Headliners: Emo Philips at the Iron Horse; Black Maria Film Festival in Northampton

Published: 11/10/2016 2:58:03 PM

Emo, gee!

“I once had a large gay following, but I ducked into an alleyway and lost him.”

“I go from stool to stool in singles bars hoping to get lucky. But there's never any gum under any of them.”

“I discovered my wife in bed with another man, and I was crushed. So I said, ‘Get off me, you two!’”

That’s comedian Emo Philips engaged in his trademark use of paraprosdokian, a figure of speech in which the latter part of a sentence or phrase causes the listener to reframe the first part, resulting in momentary cognitive disconnect followed by involunary excitation of one’s risibles.

First exhibited onstage in 1976 when he was 20, Emo’s shtick also involves delivery of his material in a bewildered, childlike falsetto voice which, now that he is pushing 60, more often conveys the impression of an idiot savant. “Weird Al” Yankovic thinks he’s “one of the funniest people on the planet” while Jay Leno calls him “the best joke writer in America.” Judge for yourself when he comes to the Iron Horse on Wednesday for 7 p.m. show. Valley citizen Henning Ohlenbusch opens with guitar and a satchel of songs. $20 advance; $25 at the door. 586-8686, iheg.com

Future cultural detritus

“In a far-off epoch, how will historians decode the detritus left by decaying 16mm filmstrips or explain the cultural systems that produced them?,” asks Margaret Parsons, head of film programs at Washington, D.C.’s National Gallery of Art. “Will these researchers appreciate that long before the global drive toward dematerialization,16mm film was an artisanal métier, a labor-intensive process of tactile construction subject to the vagaries of chance and personal ingenuity?”

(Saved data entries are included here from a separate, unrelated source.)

-- pv_equiv track=rewrite | github.com/clemencebc1/SAE_CRYPTO | test.py | find_all_keys_from_img
-- ===== SOURCE A (Python) =====
-- def find_all_keys_from_img(bin_img: str, ciphers: list[str]) -> list:
--     keys = {}
--     index = 0
--     k = 1
--     keys["iv"] = bin_img[index:len(ciphers[0])]
--     index += len(ciphers[0])
--     for cipher in ciphers:
--         keys[f"key{k}"] = bin_img[index:index+len(cipher)]
--         index += len(cipher)
--         k+=1
--     return keys
-- ===== SOURCE B (Python) =====
-- def find_all_keys_from_img(bin_img: str, ciphers: list[str]) -> list:
--     # stream the string through a single forward character iterator: each field
--     # consumes its quota of characters; no indices and no slicing anywhere
--     it = iter(bin_img)
--     def take(n):
--         out = []
--         for _ in range(n):
--             ch = next(it, None)
--             if ch is None:
--                 break
--             out.append(ch)
--         return ''.join(out)
--     result = {"iv": take(len(ciphers[0]))}
--     for i, c in enumerate(ciphers, start=1):
--         result[f"key{i}"] = take(len(c))
--     return result
-- ===== Notes on version B (the rewrite author's own statement) =====
-- stated objective: alternative
-- what changed: Replaces A's running-index scan over absolute offsets into bin_img by a streaming consumer: a single forward character iterator from which each field pops its quota of characters (no indices, no slicing), the iv first and then the ciphers via enumerate.
import Mathlib
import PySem

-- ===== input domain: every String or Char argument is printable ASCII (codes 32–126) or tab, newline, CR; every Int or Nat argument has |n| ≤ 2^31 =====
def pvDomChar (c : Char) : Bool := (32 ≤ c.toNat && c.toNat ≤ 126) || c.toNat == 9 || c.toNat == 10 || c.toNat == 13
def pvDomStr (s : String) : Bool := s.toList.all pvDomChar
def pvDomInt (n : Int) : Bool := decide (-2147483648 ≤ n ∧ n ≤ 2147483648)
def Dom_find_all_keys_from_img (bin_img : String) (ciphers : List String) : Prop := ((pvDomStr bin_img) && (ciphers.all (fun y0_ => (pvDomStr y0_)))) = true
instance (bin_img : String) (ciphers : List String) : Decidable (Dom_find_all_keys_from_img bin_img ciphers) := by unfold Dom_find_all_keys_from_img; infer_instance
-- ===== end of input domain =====

-- B replaces A's running-index scan by a streaming consumer: one forward character
-- iterator from which each field pops its quota of characters (no index arithmetic,
-- no slicing); objective: alternative, not faster.

-- ===== PORT A =====
-- A's loop: state (keys, index, k); the `none` branch is Python's IndexError on ciphers[0] (outside Pre_).
def find_all_keys_from_img (bin_img : String) (ciphers : List String) : List (String × String) :=
  match PySem.List.pyGet? ciphers 0 with
  | none => []
  | some c0 =>
    let keys : PySem.Dict String String := PySem.Dict.empty
    let index : Int := 0
    let keys := keys.insert "iv" (PySem.Str.slice bin_img (some index) (some (PySem.Str.len c0)))
    let index := index + PySem.Str.len c0
    let st := ciphers.foldl
      (fun (st : PySem.Dict String String × Int × Int) cipher =>
        (st.1.insert ("key" ++ PySem.Int.toStr st.2.2)
           (PySem.Str.slice bin_img (some st.2.1) (some (st.2.1 + PySem.Str.len cipher))),
         st.2.1 + PySem.Str.len cipher, st.2.2 + 1))
      (keys, index, (1 : Int))
    st.1.items

-- ===== PORT B =====
-- B's take(n): pop up to n characters off the front of the iterator (the remaining char list)
def pvTakeB : List Char → Nat → List Char × List Char
  | rest, 0 => ([], rest)
  | [], _ + 1 => ([], [])
  | ch :: rs, n + 1 =>
    let p := pvTakeB rs n
    (ch :: p.1, p.2)

def find_all_keys_from_img_alt (bin_img : String) (ciphers : List String) : List (String × String) :=
  match PySem.List.pyGet? ciphers 0 with
  | none => []
  | some c0 =>
    let it := bin_img.toList
    let p0 := pvTakeB it (PySem.Str.len c0).toNat
    let d : PySem.Dict String String := PySem.Dict.empty.insert "iv" (String.ofList p0.1)
    let st := ciphers.foldl
      (fun (st : PySem.Dict String String × List Char × Int) c =>
        let p := pvTakeB st.2.1 (PySem.Str.len c).toNat
        (st.1.insert ("key" ++ PySem.Int.toStr st.2.2) (String.ofList p.1), p.2, st.2.2 + 1))
      (d, p0.2, 1)
    st.1.items

-- ===== PRECONDITION & SPEC =====
-- Pre_ excludes only the empty ciphers list, on which A raises IndexError at ciphers[0].
def Pre_find_all_keys_from_img (bin_img : String) (ciphers : List String) : Prop := ciphers ≠ []
instance (bin_img : String) (ciphers : List String) : Decidable (Pre_find_all_keys_from_img bin_img ciphers) := by unfold Pre_find_all_keys_from_img; infer_instance
def pvWitness_find_all_keys_from_img : String × List String := ("abcdefgh", ["ab", "xyz"])

def Spec_find_all_keys_from_img (bin_img : String) (ciphers : List String) (out : List (String × String)) : Prop := out = find_all_keys_from_img_alt bin_img ciphers
instance (bin_img : String) (ciphers : List String) (out : List (String × String)) : Decidable (Spec_find_all_keys_from_img bin_img ciphers out) := by unfold Spec_find_all_keys_from_img; infer_instance

-- ===== CLAIM (what is proved, stated in full; the proofs are below) =====
def Claim_equal_find_all_keys_from_img : Prop := ∀ (bin_img : String) (ciphers : List String), Dom_find_all_keys_from_img bin_img ciphers → Pre_find_all_keys_from_img bin_img ciphers → Spec_find_all_keys_from_img bin_img ciphers (find_all_keys_from_img bin_img ciphers)

-- ===== LEMMAS AND PROOFS =====

-- the (name, segment) pairs produced for the ciphers, starting at offset i with key number k
def pvSegs (bin_img : String) : List String → Int → Int → List (String × String)
  | [], _, _ => []
  | c :: cs, i, k =>
    ("key" ++ PySem.Int.toStr k, PySem.Str.slice bin_img (some i) (some (i + PySem.Str.len c)))
      :: pvSegs bin_img cs (i + PySem.Str.len c) (k + 1)

-- A's loop inserts exactly the pvSegs pairs, in order
theorem pvA_loop (bin_img : String) (cs : List String)
    (d : PySem.Dict String String) (i k : Int) :
    (cs.foldl
      (fun (st : PySem.Dict String String × Int × Int) cipher =>
        (st.1.insert ("key" ++ PySem.Int.toStr st.2.2)
           (PySem.Str.slice bin_img (some st.2.1) (some (st.2.1 + PySem.Str.len cipher))),
         st.2.1 + PySem.Str.len cipher, st.2.2 + 1)) (d, i, k)).1
    = (pvSegs bin_img cs i k).foldl (fun d p => d.insert p.1 p.2) d := by
  induction cs generalizing d i k with
  | nil => rfl
  | cons c cs ih =>
    rw [List.foldl_cons]
    dsimp only
    rw [ih]
    rfl

-- pvTakeB is take/drop of the remaining characters
theorem pvTakeB_eq (rest : List Char) (n : Nat) :
    pvTakeB rest n = (rest.take n, rest.drop n) := by
  induction rest generalizing n with
  | nil => cases n <;> rfl
  | cons ch rs ih =>
    cases n with
    | zero => rfl
    | succ n => simp [pvTakeB, ih]

-- B's loop over ciphers, consuming the iterator from offset i, inserts exactly the pvSegs pairs
theorem pvB_loop (bin_img : String) (cs : List String)
    (d : PySem.Dict String String) (i k : Int) (hi : 0 ≤ i) :
    (cs.foldl
      (fun (st : PySem.Dict String String × List Char × Int) c =>
        let p := pvTakeB st.2.1 (PySem.Str.len c).toNat
        (st.1.insert ("key" ++ PySem.Int.toStr st.2.2) (String.ofList p.1), p.2, st.2.2 + 1))
      (d, bin_img.toList.drop i.toNat, k)).1
    = (pvSegs bin_img cs i k).foldl (fun d p => d.insert p.1 p.2) d := by
  induction cs generalizing d i k with
  | nil => rfl
  | cons c cs ih =>
    have hlen : (0:Int) ≤ PySem.Str.len c := by
      rw [PySem.Str.len_eq]; positivity
    rw [List.foldl_cons]
    dsimp only
    rw [pvTakeB_eq]
    have hseg : String.ofList ((bin_img.toList.drop i.toNat).take (PySem.Str.len c).toNat)
        = PySem.Str.slice bin_img (some i) (some (i + PySem.Str.len c)) := by
      apply String.toList_inj.mp
      rw [PySem.Str.toList_slice, PySem.Chars.slice_eq_listSlice,
          PySem.List.slice_toNat _ hi (by omega), String.toList_ofList]
      congr 1
      omega
    have hdrop : (bin_img.toList.drop i.toNat).drop (PySem.Str.len c).toNat
        = bin_img.toList.drop (i + PySem.Str.len c).toNat := by
      rw [List.drop_drop]
      congr 1
      omega
    rw [hseg, hdrop, ih _ _ _ (by omega)]
    rfl

-- ===== VERDICT (by name: the statement is the Claim_ definition above) =====
theorem find_all_keys_from_img_spec : Claim_equal_find_all_keys_from_img := by
  intro bin_img ciphers _hdom hpre
  unfold Spec_find_all_keys_from_img
  unfold Pre_find_all_keys_from_img at hpre
  obtain ⟨c, cs, rfl⟩ : ∃ c cs, ciphers = c :: cs := by
    cases ciphers with
    | nil => exact absurd rfl hpre
    | cons c cs => exact ⟨c, cs, rfl⟩
  have h0 : PySem.List.pyGet? (c :: cs) (0 : Int) = some c := by
    simp [PySem.List.pyGet?, PySem.List.pyIdx?]
  have hlen : (0:Int) ≤ PySem.Str.len c := by
    rw [PySem.Str.len_eq]; positivity
  unfold find_all_keys_from_img find_all_keys_from_img_alt
  rw [h0]
  dsimp only
  rw [pvA_loop, pvTakeB_eq]
  have hiv : String.ofList (bin_img.toList.take (PySem.Str.len c).toNat)
      = PySem.Str.slice bin_img (some 0) (some (PySem.Str.len c)) := by
    apply String.toList_inj.mp
    rw [PySem.Str.toList_slice, PySem.Chars.slice_eq_listSlice,
        PySem.List.slice_zero_start, PySem.List.slice_to _ hlen, String.toList_ofList]
  rw [hiv]
  have := pvB_loop bin_img (c :: cs)
    (PySem.Dict.empty.insert "iv" (PySem.Str.slice bin_img (some 0) (some (PySem.Str.len c))))
    (PySem.Str.len c) 1 hlen
  rw [this]
  rw [show (0 : Int) + PySem.Str.len c = PySem.Str.len c by ring]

Could be — anything’s possible, as we’ve recently learned. It could even turn out that one source of such appreciation will be the Black Maria Film Festival, which for the past 35 years has been promoting and preserving the vitality of the short film, particularly ones that shine a light on issues and struggles within contemporary society.

Named after the world's first motion picture studio built by Thomas Edison, the festival takes its jury-selected program on tour each year, visiting far-flung inner city, rural and suburban locations, including Northampton, where a selection of this year’s winning entries is set for a free screening Friday at 7 p.m. at the First Churches at 129 Main St.

On the roster: “Notes from My Homeland” by Ed Kashi and Julie Winokur (6 min.), in which a Syrian-American composer responds to the brutalities of the Assad regime by composing music in support of the Syrian Revolution and performing it at great personal risk; “The Bravest, The Boldest” by Moon Molson (17 min.) in which two Army Casualty Notification Officers arrive at the Harlem projects to deliver Sayeeda Porter news about her son serving in the war in the Middle East (whatever it is they have to say, she doesn’t want to hear it); “Nighthawks” by Fang Ji (7 min.), in which the filmmaker explores her doubts about the standard distinctions between humans and animals; “Signwriter” by Paul Zinder (5 min.), about a guy in England who’s been painting signs for 60 years; and “Ripple” by Conor Griffith (4 min.), an experimental film featuring visual and auditory forms of noise, topography and form.